Starting with the first line of the data that follows, transcribe every line verbatim until the line containing "ceil(target_bytes / len(encoded))" has been transcribed.

※

-- pv_equiv track=rewrite | github.com/kunalreddy126624/CloudSizer | app/noodle/pipeline_service.py | _repeat_to_size
-- ===== SOURCE A (Python) =====
-- def _repeat_to_size(seed: str, target_bytes: int) -> str:
--     if target_bytes <= 0:
--         return ""
--     encoded = seed.encode("utf-8")
--     if len(encoded) >= target_bytes:
--         return encoded[:target_bytes].decode("utf-8", errors="ignore")
--
--     chunks = [seed]
--     total_bytes = len(encoded)
--     while total_bytes < target_bytes:
--         chunks.append(seed)
--         total_bytes += len(encoded)
--     return "\n".join(chunks).encode("utf-8")[:target_bytes].decode("utf-8", errors="ignore")
-- ===== SOURCE B (Python) =====
-- def _repeat_to_size(seed: str, target_bytes: int) -> str:
--     if target_bytes <= 0:
--         return ""
--     encoded = seed.encode("utf-8")
--     if len(encoded) >= target_bytes:
--         return encoded[:target_bytes].decode("utf-8", errors="ignore")
--     n = -(-target_bytes // len(encoded))  # ceil(target_bytes / len(encoded))
--     return "\n".join([seed] * n).encode("utf-8")[:target_bytes].decode("utf-8", errors="ignore")
-- ===== Notes on version B (the rewrite author's own statement) =====
-- stated objective: simpler
-- what changed: replaced the while-loop that accumulates seed chunks until the byte total reaches the target with a closed-form ceiling-division chunk count and a single list replication
import Mathlib
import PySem

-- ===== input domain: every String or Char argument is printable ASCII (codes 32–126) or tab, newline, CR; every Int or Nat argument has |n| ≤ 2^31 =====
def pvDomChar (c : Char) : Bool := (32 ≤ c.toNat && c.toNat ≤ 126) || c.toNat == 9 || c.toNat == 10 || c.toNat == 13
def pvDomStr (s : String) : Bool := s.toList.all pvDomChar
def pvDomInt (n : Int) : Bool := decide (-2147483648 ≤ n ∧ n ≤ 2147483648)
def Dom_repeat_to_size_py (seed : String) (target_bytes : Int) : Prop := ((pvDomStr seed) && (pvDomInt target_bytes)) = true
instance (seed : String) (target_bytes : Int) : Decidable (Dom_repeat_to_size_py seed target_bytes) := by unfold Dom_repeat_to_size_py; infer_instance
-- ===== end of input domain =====

-- B replaces A's while-accumulation loop by a closed-form ceiling-division chunk count (objective: simpler).

-- ===== PORT A =====
-- On the admitted ASCII domain UTF-8 encoding is one byte per character, so
-- `encode("utf-8")`, `[:target_bytes]` and `decode("utf-8", errors="ignore")`
-- are ports as the char list, `List.take` and `String.ofList` (exact on that domain).
-- The while-loop carries fuel (target_bytes.toNat + 1 iterations always suffice,
-- since each iteration adds len(encoded) ≥ 1 to total when Pre_ holds).
def pvLoopA (seed : String) (target_bytes : Int) (chunks : List String) (total : Int) : Nat → List String
  | 0 => chunks
  | fuel + 1 =>
    if total < target_bytes then
      pvLoopA seed target_bytes (chunks ++ [seed]) (total + (seed.toList.length : Int)) fuel
    else chunks

def repeat_to_size_py (seed : String) (target_bytes : Int) : String :=
  if target_bytes ≤ 0 then ""
  else if ((seed.toList.length : Int)) ≥ target_bytes then String.ofList (seed.toList.take target_bytes.toNat)
  else
    String.ofList ((String.intercalate "\n"
      (pvLoopA seed target_bytes [seed] ((seed.toList.length : Int)) (target_bytes.toNat + 1))).toList.take target_bytes.toNat)

-- ===== PORT B =====
def repeat_to_size_py_alt (seed : String) (target_bytes : Int) : String :=
  if target_bytes ≤ 0 then ""
  else if ((seed.toList.length : Int)) ≥ target_bytes then String.ofList (seed.toList.take target_bytes.toNat)
  else
    String.ofList ((String.intercalate "\n"
      (List.replicate (-(PySem.Int.floordiv (-target_bytes) (seed.toList.length : Int))).toNat seed)).toList.take target_bytes.toNat)

-- ===== PRECONDITION & SPEC =====
-- Pre_ excludes only seed = "" with target_bytes > 0: there A's while-loop never
-- terminates (total_bytes stays 0), so A returns on no such input.
def Pre_repeat_to_size_py (seed : String) (target_bytes : Int) : Prop :=
  seed ≠ "" ∨ target_bytes ≤ 0
instance (seed : String) (target_bytes : Int) : Decidable (Pre_repeat_to_size_py seed target_bytes) := by unfold Pre_repeat_to_size_py; infer_instance
def pvWitness_repeat_to_size_py : String × Int := ("ab", 5)

def Spec_repeat_to_size_py (seed : String) (target_bytes : Int) (out : String) : Prop := out = repeat_to_size_py_alt seed target_bytes
instance (seed : String) (target_bytes : Int) (out : String) : Decidable (Spec_repeat_to_size_py seed target_bytes out) := by unfold Spec_repeat_to_size_py; infer_instance

-- ===== CLAIM (what is proved, stated in full; the proofs are below) =====
def Claim_equal_repeat_to_size_py : Prop := ∀ (seed : String) (target_bytes : Int), Dom_repeat_to_size_py seed target_bytes → Pre_repeat_to_size_py seed target_bytes → Spec_repeat_to_size_py seed target_bytes (repeat_to_size_py seed target_bytes)

-- ===== LEMMAS AND PROOFS =====

-- chunk count still to be appended when the running total is `total`
def pvCeilRem (target_bytes L total : Int) : Nat := ((target_bytes - total + L - 1) / L).toNat

lemma pvLoopA_eq (seed : String) (target_bytes : Int) (L : Int) (hL : L = (seed.toList.length : Int))
    (hpos : 0 < L) :
    ∀ (fuel : Nat) (total : Int) (chunks : List String), (target_bytes - total).toNat ≤ fuel →
      pvLoopA seed target_bytes chunks total fuel
        = chunks ++ List.replicate (pvCeilRem target_bytes L total) seed := by
  intro fuel
  induction fuel with
  | zero =>
    intro total chunks h
    have htt : target_bytes ≤ total := by omega
    have h0 : pvCeilRem target_bytes L total = 0 := by
      unfold pvCeilRem
      have : (target_bytes - total + L - 1) / L < 1 := by
        rw [Int.ediv_lt_iff_lt_mul hpos]; omega
      omega
    simp [pvLoopA, h0]
  | succ fuel ih =>
    intro total chunks h
    unfold pvLoopA
    split_ifs with hlt
    · rw [show ((seed.toList.length : Int)) = L from hL.symm,
          ih (total + L) (chunks ++ [seed]) (by omega)]
      · have hstep : pvCeilRem target_bytes L total = pvCeilRem target_bytes L (total + L) + 1 := by
          unfold pvCeilRem
          have hnum : target_bytes - total + L - 1 = (target_bytes - (total + L) + L - 1) + 1 * L := by ring
          rw [hnum, Int.add_mul_ediv_right _ _ (by omega : L ≠ 0)]
          have hnn : 0 ≤ (target_bytes - (total + L) + L - 1) / L := by
            apply Int.ediv_nonneg _ (by omega)
            omega
          omega
        rw [hstep, List.replicate_succ, List.append_assoc]
        simp
    · have htt : target_bytes ≤ total := by omega
      have h0 : pvCeilRem target_bytes L total = 0 := by
        unfold pvCeilRem
        have : (target_bytes - total + L - 1) / L < 1 := by
          rw [Int.ediv_lt_iff_lt_mul hpos]; omega
        omega
      simp [h0]

-- ===== VERDICT (by name: the statement is the Claim_ definition above) =====
theorem repeat_to_size_py_spec : Claim_equal_repeat_to_size_py := by
  intro seed target_bytes _hDom hPre
  unfold Spec_repeat_to_size_py repeat_to_size_py repeat_to_size_py_alt
  split_ifs with h1 h2
  · rfl
  · rfl
  · -- loop branch: seed nonempty (else contradiction with h2 and ¬h1)
    set L : Int := (seed.toList.length : Int) with hLdef
    have hpos : 0 < L := by
      rcases hPre with hne | hle
      · have : seed.toList ≠ [] := by
          intro hnil
          exact hne (by simpa using congrArg String.ofList hnil)
        have : 0 < seed.toList.length := List.length_pos_iff.mpr this
        omega
      · omega
    rw [pvLoopA_eq seed target_bytes L hLdef hpos _ _ _ (by omega)]
    have hcount : (1 : Nat) + pvCeilRem target_bytes L L
        = (-(PySem.Int.floordiv (-target_bytes) L)).toNat := by
      have hfd : PySem.Int.floordiv (-target_bytes) L = (-target_bytes).fdiv L := rfl
      rw [hfd, Int.fdiv_eq_ediv, if_pos (Or.inl (by omega : (0:Int) ≤ L)), sub_zero]
      unfold pvCeilRem
      -- let q, r be the euclidean quotient/remainder of -target_bytes by L
      have hq := Int.ediv_add_emod (-target_bytes) L
      have hr0 : 0 ≤ (-target_bytes) % L := Int.emod_nonneg _ (by omega)
      have hrL : (-target_bytes) % L < L := Int.emod_lt_of_pos _ hpos
      set q := (-target_bytes) / L with hqdef
      set r := (-target_bytes) % L with hrdef
      -- target_bytes - L + L - 1 = target_bytes - 1 = (-q-1)*L + (L - r - 1)
      have hnum : target_bytes - L + L - 1 = (L - r - 1) + (-q - 1) * L := by
        have : target_bytes = -(L * q + r) := by omega
        rw [this]; ring
      have hdiv : (target_bytes - L + L - 1) / L = -q - 1 := by
        rw [hnum, Int.add_mul_ediv_right _ _ (by omega : L ≠ 0),
            Int.ediv_eq_zero_of_lt (by omega) (by omega)]
        ring
      rw [hdiv]
      -- q ≤ -1 because target_bytes > L ≥ 1 so -target_bytes < -L < 0
      have hq_neg : q ≤ -1 := by
        have h2' : L < target_bytes := by omega
        have : L * q + r = -target_bytes := by omega
        nlinarith
      omega
    have hrepl : [seed] ++ List.replicate (pvCeilRem target_bytes L L) seed
        = List.replicate ((-(PySem.Int.floordiv (-target_bytes) L)).toNat) seed := by
      rw [← hcount, Nat.add_comm, List.replicate_succ]
      rfl
    rw [hrepl]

※

- _ANSWER TO THIS PROBLEM_:
-- pv_equiv track=rewrite | github.com/kunalreddy126624/CloudSizer | app/noodle/pipeline_service.py | _repeat_to_size
-- ===== SOURCE A (Python) =====
-- def _repeat_to_size(seed: str, target_bytes: int) -> str:
--     if target_bytes <= 0:
--         return ""
--     encoded = seed.encode("utf-8")
--     if len(encoded) >= target_bytes:
--         return encoded[:target_bytes].decode("utf-8", errors="ignore")
--
--     chunks = [seed]
--     total_bytes = len(encoded)
--     while total_bytes < target_bytes:
--         chunks.append(seed)
--         total_bytes += len(encoded)
--     return "\n".join(chunks).encode("utf-8")[:target_bytes].decode("utf-8", errors="ignore")
-- ===== SOURCE B (Python) =====
-- def _repeat_to_size(seed: str, target_bytes: int) -> str:
--     if target_bytes <= 0:
--         return ""
--     encoded = seed.encode("utf-8")
--     if len(encoded) >= target_bytes:
--         return encoded[:target_bytes].decode("utf-8", errors="ignore")
--     n = -(-target_bytes // len(encoded))  # ceil(target_bytes / len(encoded))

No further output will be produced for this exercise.